TASK DIRECTIONS :: Of all the lines below, output only those starting at the one with "if left < right then" and ending at the one with "single pass with", both ends included, exactly as written.

__________________________________________________

-- ===== PRECONDITION & SPEC =====
-- Pre_ excludes exactly the inputs on which Python A raises IndexError
-- (an inner list with fewer than two elements; B raises there too).
def Pre_cpu_scheduler_corrected (tasks : List (List Int)) : Prop :=
  ∀ l ∈ tasks, 2 ≤ l.length
instance (tasks : List (List Int)) : Decidable (Pre_cpu_scheduler_corrected tasks) := by
  unfold Pre_cpu_scheduler_corrected; infer_instance

def pvWitness_cpu_scheduler_corrected : List (List Int) := [[1, 2], [0, 3]]

def Spec_cpu_scheduler_corrected (tasks : List (List Int)) (out : List Int) : Prop := out = cpu_scheduler_corrected_alt tasks
instance (tasks : List (List Int)) (out : List Int) : Decidable (Spec_cpu_scheduler_corrected tasks out) := by unfold Spec_cpu_scheduler_corrected; infer_instance

-- ===== CLAIM (what is proved, stated in full; the proofs are below) =====
def Claim_equal_cpu_scheduler_corrected : Prop := ∀ (tasks : List (List Int)), Dom_cpu_scheduler_corrected tasks → Pre_cpu_scheduler_corrected tasks → Spec_cpu_scheduler_corrected tasks (cpu_scheduler_corrected tasks)

-- ===== LEMMAS AND PROOFS =====

theorem pvLexLt_eq_decide (a b : Int × Int × Int) :
    pvLexLt a b = decide (a.1 < b.1 ∨ (a.1 = b.1 ∧ (a.2.1 < b.2.1 ∨
      (a.2.1 = b.2.1 ∧ a.2.2 < b.2.2)))) := by
  obtain ⟨a1, a2, a3⟩ := a; obtain ⟨b1, b2, b3⟩ := b
  simp only [pvLexLt]
  split_ifs <;> (try rw [decide_eq_decide]) <;> (try simp) <;> omega

theorem pvLexLt_irrefl (a : Int × Int × Int) : pvLexLt a a = false := by
  rw [pvLexLt_eq_decide]; simp

theorem pvLexLt_asymm {a b : Int × Int × Int} (h : pvLexLt a b = true) :
    pvLexLt b a = false := by
  rw [pvLexLt_eq_decide] at *; simp at *; omega
-- ===== LEMMAS AND PROOFS =====
-- List.range' c (w-c) steps one column at a time
theorem pvRange'_cons (c w : Nat) (hc : c < w) :
    List.range' c (w - c) = c :: List.range' (c + 1) (w - (c + 1)) := by
  have h : w - c = (w - (c + 1)) + 1 := by omega
  rw [h, List.range'_succ]

-- one row of B's accumulation pass, pointwise on the dict
theorem pvRowAux (row : List Char) : ∀ (s : Nat) (d : PySem.Dict Int (List Char)) (k : Nat),
    ((PySem.List.enumerate row (s : Int)).foldl pvRowStepB d).get? (k : Int) =
      if s ≤ k ∧ row.getD (k - s) ' ' ≠ ' '
      then some (d.getD (k : Int) [] ++ [row.getD (k - s) ' '])
      else d.get? (k : Int) := by
  induction row with
  | nil =>
    intro s d k
    simp [PySem.List.enumerate]
  | cons ch rest ih =>
    intro s d k
    rw [PySem.List.enumerate_cons, List.foldl_cons]
    have hcast : (s : Int) + 1 = ((s + 1 : Nat) : Int) := by push_cast; ring
    rw [hcast, ih (s + 1) (pvRowStepB d (s, ch)) k]
    by_cases hk : k = s
    · subst hk
      have h1 : ¬ (k + 1 ≤ k ∧ rest.getD (k - (k + 1)) ' ' ≠ ' ') := by omega
      rw [if_neg h1]
      unfold pvRowStepB
      by_cases hch : ch ≠ ' '
      · rw [if_pos hch]
        rw [PySem.Dict.get?_insert_self]
        have h2 : k ≤ k ∧ (ch :: rest).getD (k - k) ' ' ≠ ' ' :=
          ⟨le_refl k, by simpa using hch⟩
        rw [if_pos h2]
        simp
      · rw [if_neg hch]
        push Not at hch
        subst hch
        have h2 : ¬ (k ≤ k ∧ (' ' :: rest).getD (k - k) ' ' ≠ ' ') := by
          simp
        rw [if_neg h2]
    · have hne : (k : Int) ≠ (s : Int) := by exact_mod_cast hk
      have hget : (pvRowStepB d (s, ch)).get? (k : Int) = d.get? (k : Int) := by
        unfold pvRowStepB
        by_cases hch : ch ≠ ' '
        · rw [if_pos hch]
          rw [PySem.Dict.get?_insert]
          rw [if_neg hne]
        · rw [if_neg hch]
      have hgetD : (pvRowStepB d (s, ch)).getD (k : Int) [] = d.getD (k : Int) [] := by
        rw [PySem.Dict.getD_eq_get?_getD, hget, ← PySem.Dict.getD_eq_get?_getD]
      rw [hget, hgetD]
      by_cases hs : s ≤ k
      · have hs1 : s + 1 ≤ k := by omega
        have hidx : (ch :: rest).getD (k - s) ' ' = rest.getD (k - (s + 1)) ' ' := by
          have h3 : k - s = (k - (s + 1)) + 1 := by omega
          rw [h3]
          simp
        rw [hidx]
        by_cases hrest : rest.getD (k - (s + 1)) ' ' ≠ ' '
        · rw [if_pos ⟨hs1, hrest⟩, if_pos ⟨hs, hrest⟩]
        · rw [if_neg (by tauto), if_neg (by tauto)]
      · rw [if_neg (by omega), if_neg (by omega)]
-- pv_equiv track=rewrite | github.com/jsrimr/ProblemSolving | 2019카카오겨울인턴/징검다리건너기.py | solution
-- ===== SOURCE A (Python) =====
-- def solution(stones, k):
--
--     if len(stones) == 1:
--         return stones[0]
--
--     sorted_stones = sorted(stones)
--
--     left = 0
--     right = len(sorted_stones) - 1
--
--     while left < right:
--         mid = (left + right) // 2
--         value = sorted_stones[mid]
--
--         max_consecutive_cnt = 0
--         consecutive_cnt = 0
--         for stone in stones:
--             if stone <= value:
--                 consecutive_cnt += 1
--                 max_consecutive_cnt = max(max_consecutive_cnt, consecutive_cnt)
--             else:
--                 consecutive_cnt = 0
--
--         if max_consecutive_cnt >= k:
--             right = mid
--
--         # elif max_consecutive_cnt == k: # 더 낮은 value 에서 k 가 나올수도 있다
--         #     break
--         else:
--             left = mid + 1
--
--
--
--     return sorted_stones[right]
-- ===== SOURCE B (Python) =====
-- def solution(stones, k):
--     # min over all length-w windows of the window maximum, where the window
--     # size w is k clamped to the sizes that exist (at least 1, at most n)
--     n = len(stones)
--     w = max(1, min(k, n))
--     best = None
--     for i in range(n - w + 1):
--         m = max(stones[i:i + w])
--         if best is None or m < best:
--             best = m
--     return best
-- ===== Notes on version B (the rewrite author's own statement) =====
-- stated objective: simpler
-- what changed: A sorts the stones and binary-searches the smallest value whose max-consecutive-count (recomputed by a full pass per probe) reaches k; B drops the sort and the search and directly returns the minimum over all windows of size w of the window maximum, where w is k clamped to [1, n] (the only window sizes that exist; this yields A's min/max-of-stones limits for out-of-range k).
import Mathlib
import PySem

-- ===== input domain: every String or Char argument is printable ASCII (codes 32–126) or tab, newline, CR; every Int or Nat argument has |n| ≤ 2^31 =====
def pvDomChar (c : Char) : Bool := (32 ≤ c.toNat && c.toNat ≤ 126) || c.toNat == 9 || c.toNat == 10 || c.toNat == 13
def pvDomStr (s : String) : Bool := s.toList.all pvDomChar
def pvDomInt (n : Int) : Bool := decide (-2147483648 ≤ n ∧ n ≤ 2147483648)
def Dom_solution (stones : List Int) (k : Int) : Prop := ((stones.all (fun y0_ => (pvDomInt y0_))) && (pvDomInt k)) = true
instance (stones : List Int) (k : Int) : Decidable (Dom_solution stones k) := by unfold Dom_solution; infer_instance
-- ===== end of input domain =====

-- B replaces A's sort + binary search over candidate heights by the direct formula
-- "minimum over all windows of size clamp(k,1,n) of the window maximum" (objective: simpler).


-- ===== PORT A =====
-- the inner for-loop of A: state (max_consecutive_cnt, consecutive_cnt)
def runStep (value : Int) (p : Int × Int) (stone : Int) : Int × Int :=
  if stone ≤ value then (max p.1 (p.2 + 1), p.2 + 1) else (p.1, 0)

def maxRun (stones : List Int) (value : Int) : Int :=
  (stones.foldl (runStep value) (0, 0)).1

-- A's while-loop; fuel = stones.length bounds the iteration count (right - left shrinks each turn)
def bsLoop (stones sorted_stones : List Int) (k : Int) : Nat → Int → Int → Int
  | 0, _, right => right
  | fuel + 1, left, right =>
    if left < right then
      let mid := PySem.Int.floordiv (left + right) 2
      let value := (PySem.List.pyGet? sorted_stones mid).getD 0
      if maxRun stones value ≥ k then
        bsLoop stones sorted_stones k fuel left mid
      else
        bsLoop stones sorted_stones k fuel (mid + 1) right
    else right

def solution (stones : List Int) (k : Int) : Int :=
  if stones.length == 1 then (PySem.List.pyGet? stones 0).getD 0
  else
    let sorted_stones := PySem.List.sorted stones (fun x => x) false
    let right := bsLoop stones sorted_stones k stones.length 0 ((sorted_stones.length : Int) - 1)
    (PySem.List.pyGet? sorted_stones right).getD 0

-- ===== PORT B =====
-- Source B: w = k clamped to [1, n]; best = running minimum (as Option, None at the start) of
-- max(stones[i:i+w]) over i in range(n-w+1). Python's max() would raise and 'return best' would
-- return None only when stones = [], which is outside Pre_solution; this total port returns the
-- .getD defaults there instead.
def solution_alt (stones : List Int) (k : Int) : Int :=
  let n : Int := stones.length
  let w : Int := max 1 (min k n)
  let best := (PySem.List.pyRange 0 (n - w + 1)).foldl
    (fun (best : Option Int) i =>
      let m := (PySem.List.max? (PySem.List.slice stones (some i) (some (i + w))) (fun x => x)).getD 0
      match best with
      | none => some m
      | some b => if m < b then some m else some b) none
  best.getD 0
-- pv_equiv track=rewrite | github.com/MuMuTuWu/BacktestAgent | src/utils/json_parsing.py | _find_last_json_object
-- ===== SOURCE A (Python) =====
-- def _find_last_json_object(text: str) -> str | None:
--     """
--     从文本中查找最后一个完整的JSON对象
--
--     通过从右往左扫描找到配对的大括号。
--     """
--     # 从右往左找到最后一个}
--     last_brace = text.rfind("}")
--     if last_brace == -1:
--         return None
--
--     # 从该位置往左查找对应的{
--     brace_count = 0
--     for i in range(last_brace, -1, -1):
--         if text[i] == "}":
--             brace_count += 1
--         elif text[i] == "{":
--             brace_count -= 1
--             if brace_count == 0:
--                 return text[i:last_brace + 1]
--
--     return None
-- ===== SOURCE B (Python) =====
-- def _find_last_json_object(text: str) -> str | None:
--     """Forward single pass with a stack of indices of unmatched opening braces
--     (instead of A's backward counting scan from the last closing brace)."""
--     last_brace = text.rfind("}")
--     if last_brace == -1:
--         return None
--     stack = []
--     for i, ch in enumerate(text[:last_brace]):
--         if ch == "{":
--             stack.append(i)
--         elif ch == "}" and stack:
--             stack.pop()
--     if not stack:
--         return None
--     return text[stack[-1]:last_brace + 1]
-- ===== Notes on version B (the rewrite author's own statement) =====
-- stated objective: alternative
-- what changed: Replaces A's backward counter scan from the last closing brace by a single forward pass that maintains a stack of indices of unmatched opening braces over the prefix before that position, returning the slice from the stack top.
import Mathlib
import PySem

__________________________________________________

TASK RESULT ::
    if left < right then
      let mid := PySem.Int.floordiv (left + right) 2
      let value := (PySem.List.pyGet? sorted_stones mid).getD 0
      if maxRun stones value ≥ k then
        bsLoop stones sorted_stones k fuel left mid
      else
        bsLoop stones sorted_stones k fuel (mid + 1) right
    else right

def solution (stones : List Int) (k : Int) : Int :=
  if stones.length == 1 then (PySem.List.pyGet? stones 0).getD 0
  else
    let sorted_stones := PySem.List.sorted stones (fun x => x) false
    let right := bsLoop stones sorted_stones k stones.length 0 ((sorted_stones.length : Int) - 1)
    (PySem.List.pyGet? sorted_stones right).getD 0

-- ===== PORT B =====
-- Source B: w = k clamped to [1, n]; best = running minimum (as Option, None at the start) of
-- max(stones[i:i+w]) over i in range(n-w+1). Python's max() would raise and 'return best' would
-- return None only when stones = [], which is outside Pre_solution; this total port returns the
-- .getD defaults there instead.
def solution_alt (stones : List Int) (k : Int) : Int :=
  let n : Int := stones.length
  let w : Int := max 1 (min k n)
  let best := (PySem.List.pyRange 0 (n - w + 1)).foldl
    (fun (best : Option Int) i =>
      let m := (PySem.List.max? (PySem.List.slice stones (some i) (some (i + w))) (fun x => x)).getD 0
      match best with
      | none => some m
      | some b => if m < b then some m else some b) none
  best.getD 0
-- pv_equiv track=rewrite | github.com/MuMuTuWu/BacktestAgent | src/utils/json_parsing.py | _find_last_json_object
-- ===== SOURCE A (Python) =====
-- def _find_last_json_object(text: str) -> str | None:
--     """
--     从文本中查找最后一个完整的JSON对象
--
--     通过从右往左扫描找到配对的大括号。
--     """
--     # 从右往左找到最后一个}
--     last_brace = text.rfind("}")
--     if last_brace == -1:
--         return None
--
--     # 从该位置往左查找对应的{
--     brace_count = 0
--     for i in range(last_brace, -1, -1):
--         if text[i] == "}":
--             brace_count += 1
--         elif text[i] == "{":
--             brace_count -= 1
--             if brace_count == 0:
--                 return text[i:last_brace + 1]
--
--     return None
-- ===== SOURCE B (Python) =====
-- def _find_last_json_object(text: str) -> str | None:
--     """Forward single pass with a stack of indices of unmatched opening braces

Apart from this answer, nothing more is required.